А сам сборник необходимо иметь у себя любому ценителю американской литературы.

Иван Денисов

Когда Задорнов будет сдан в макулатуру

Когда Задорнов будет сдан в макулатуру

Из истории американской юмористической литературы.
Часть 1. XIX век

Сразу успокою читателя: никакого отношения к американскому юмору вынесенный в заголовок автор не имеет. Задорнов уже давно стал символом антиамериканизма и проституирования идей сатирического жанра. Потому далее его именем я свой рассказ не буду засорять, а всем ценителям качественных примеров сатиры и юмора рекомендую освободить книжные полки от трудов означенного господина (макулатура всегда нужна) и заполнить их замечательными писателями, о которых пойдет речь ниже. Именно рядом с ними рядом в вашей библиотеке будет уютнее несомненным отечественным классикам Булгакову, Зощенко или Довлатову.

Антиамериканизм — глупость; понятие же «тупой американский юмор» — идиотизм. Нельзя судить о традиции, основываясь на телешоу-однодневках или кинофильмах низкого уровня.

В нескольких эссе я немного расскажу о настоящей традиции американского литературного юмора, о некоторых лучших представителях, заодно представив основные направления. Большее внимание я уделю литературе, хотя и лучшее в кино или ТВ упомяну непременно. А для начала обратимся к истории, к XIX веку.
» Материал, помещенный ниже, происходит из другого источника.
theorem pvTrim_spec (a b : List Char) (i j : Int)
    (hi0 : 0 ≤ i) (hi : i ≤ a.length) (hj0 : 0 ≤ j) (hj : j ≤ b.length) :
    0 ≤ (pvTrim a b i j).1 ∧ (pvTrim a b i j).1 ≤ i ∧ 0 ≤ (pvTrim a b i j).2 ∧ (pvTrim a b i j).2 ≤ j ∧
    pvDist (pvRT a i.toNat) (pvRT b j.toNat)
      = pvDist (pvRT a (pvTrim a b i j).1.toNat) (pvRT b (pvTrim a b i j).2.toNat) ∧
    ¬ (0 < (pvTrim a b i j).1 ∧ 0 < (pvTrim a b i j).2 ∧
        PySem.List.pyGet? a ((pvTrim a b i j).1 - 1) = PySem.List.pyGet? b ((pvTrim a b i j).2 - 1)) := by
  fun_induction pvTrim a b i j with
  | case1 i j h ih =>
    obtain ⟨hi', hj', hc⟩ := h
    have hlta : (i-1).toNat < a.length := by omega
    have hltb : (j-1).toNat < b.length := by omega
    have ha1 : PySem.List.pyGet? a (i - 1) = some (a[(i-1).toNat]'hlta) :=
      PySem.List.pyGet?_eq_some_getElem _ (by omega) (by exact_mod_cast (by omega : (i-1 : Int) < (a.length : Int)))
    have hb1 : PySem.List.pyGet? b (j - 1) = some (b[(j-1).toNat]'hltb) :=
      PySem.List.pyGet?_eq_some_getElem _ (by omega) (by exact_mod_cast (by omega : (j-1 : Int) < (b.length : Int)))
    have hchar : a[(i-1).toNat]'hlta = b[(j-1).toNat]'hltb := by
      rw [ha1, hb1] at hc; exact Option.some.inj hc
    have hia : pvRT a i.toNat = (a[(i-1).toNat]'hlta) :: pvRT a (i-1).toNat := by
      have hh : i.toNat = (i-1).toNat + 1 := by omega
      rw [hh, pvRT_succ a _ hlta]
    have hjb : pvRT b j.toNat = (b[(j-1).toNat]'hltb) :: pvRT b (j-1).toNat := by
      have hh : j.toNat = (j-1).toNat + 1 := by omega
      rw [hh, pvRT_succ b _ hltb]
    have ihh := ih (by omega) (by omega) (by omega) (by omega)
    refine ⟨by omega, by omega, by omega, by omega, ?_, ihh.2.2.2.2.2⟩
    rw [hia, hjb, hchar, pvDist_cons_cons_eq]
    exact ihh.2.2.2.2.1
  | case2 i j h =>
    exact ⟨hi0, le_refl _, hj0, le_refl _, rfl, h⟩
theorem pvDist_nil_left (v : List Char) : pvDist [] v = v.length := by
  simp [pvDist]
-- pv_equiv track=rewrite | github.com/Hochfrequenz/kohlrahbi | src/kohlrahbi/table_header.py | create_mapping_of_tabstop_positions
-- ===== SOURCE A (Python) =====
-- from typing import Dict, List, Optional
--
-- def create_mapping_of_tabstop_positions(
--     initial_tabstop_positions: List[int],
--     current_tabstop_positions: List[int],
-- ) -> Dict[int, int]:
--     """
--     Create a mapping of the tabstop positions of the Prüfidentifikatoren columns.
--     """
--     # create a mapping of the tabstop positions
--     mapping: Dict[int, int] = {}
--     # Sort the lists in ascending order
--     initial_tabstop_positions.sort()
--     current_tabstop_positions.sort()
--
--     # Iterate over the sorted lists and find the entries with the least difference
--     for i, current_pos in enumerate(current_tabstop_positions):
--         min_diff = float("inf")
--         min_j = None
--         for j, initial_pos in enumerate(initial_tabstop_positions):
--             diff = abs(current_pos - initial_pos)
--             if diff < min_diff:
--                 min_diff = diff
--                 min_j = j
--         if min_j is None:
--             raise ValueError("min_j should not be None")
--
--         mapping[current_tabstop_positions[i]] = initial_tabstop_positions[min_j]
--
--     return mapping
-- ===== SOURCE B (Python) =====
-- def create_mapping_of_tabstop_positions(initial_tabstop_positions, current_tabstop_positions):
--     """Merge-style sweep: sort both lists, then walk the sorted current positions with a
--     single persistent pointer into the sorted initial positions (nearest-neighbor index
--     is monotone in the query), instead of a full inner scan per current position."""
--     initial_tabstop_positions.sort()
--     current_tabstop_positions.sort()
--     if current_tabstop_positions and not initial_tabstop_positions:
--         raise ValueError("min_j should not be None")
--     mapping = {}
--     j = 0
--     last = len(initial_tabstop_positions) - 1
--     for c in current_tabstop_positions:
--         # advance while the next initial position is strictly closer (ties keep the
--         # smaller value, as the strict minimum does) or is a duplicate of the current one
--         while j < last and (
--             abs(initial_tabstop_positions[j + 1] - c) < abs(initial_tabstop_positions[j] - c)
--             or initial_tabstop_positions[j + 1] == initial_tabstop_positions[j]
--         ):
--             j += 1
--         mapping[c] = initial_tabstop_positions[j]
--     return mapping
-- ===== Notes on version B (the rewrite author's own statement) =====
-- stated objective: faster
-- what changed: Replaces A's full inner scan of the initial positions for every current position (running argmin with min_diff/min_j) by a merge-style sweep: one persistent pointer into the sorted initial list that only advances while the next element is strictly closer (or a duplicate), exploiting monotonicity of the nearest-neighbor index over the sorted current positions.
import Mathlib
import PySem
Три писателя, прославившихся два столетия назад, оказали наибольшее влияние на формирование традиций в сатире и юморе США. Прежде всего это Чарлз Фаррар Браун (1834-1867), более известный под именем Артемус Уорд. Рассказы Брауна, написанные от имени не особенно грамотного, но сообразительного владельца передвижной лавки диковин Уорда, принесли автору огромную популярность. В образе Уорда писатель много выступал и с чтением собственных комических лекций, став не только первым выдающимся американским юмористом, но и провозвестником stand up comedy. Рассказы Уорда ничуть не устарели («Артемус Уорд, его книга», «Артемус Уорд, его путешествия», «Артемус Уорд в Лондоне»), они и сегодня доставляют массу удовольствия, а сохранившиеся воспоминания о его лекциях следует читать всем начинающим комикам: находки Брауна-Уорда по-прежнему очень смешны.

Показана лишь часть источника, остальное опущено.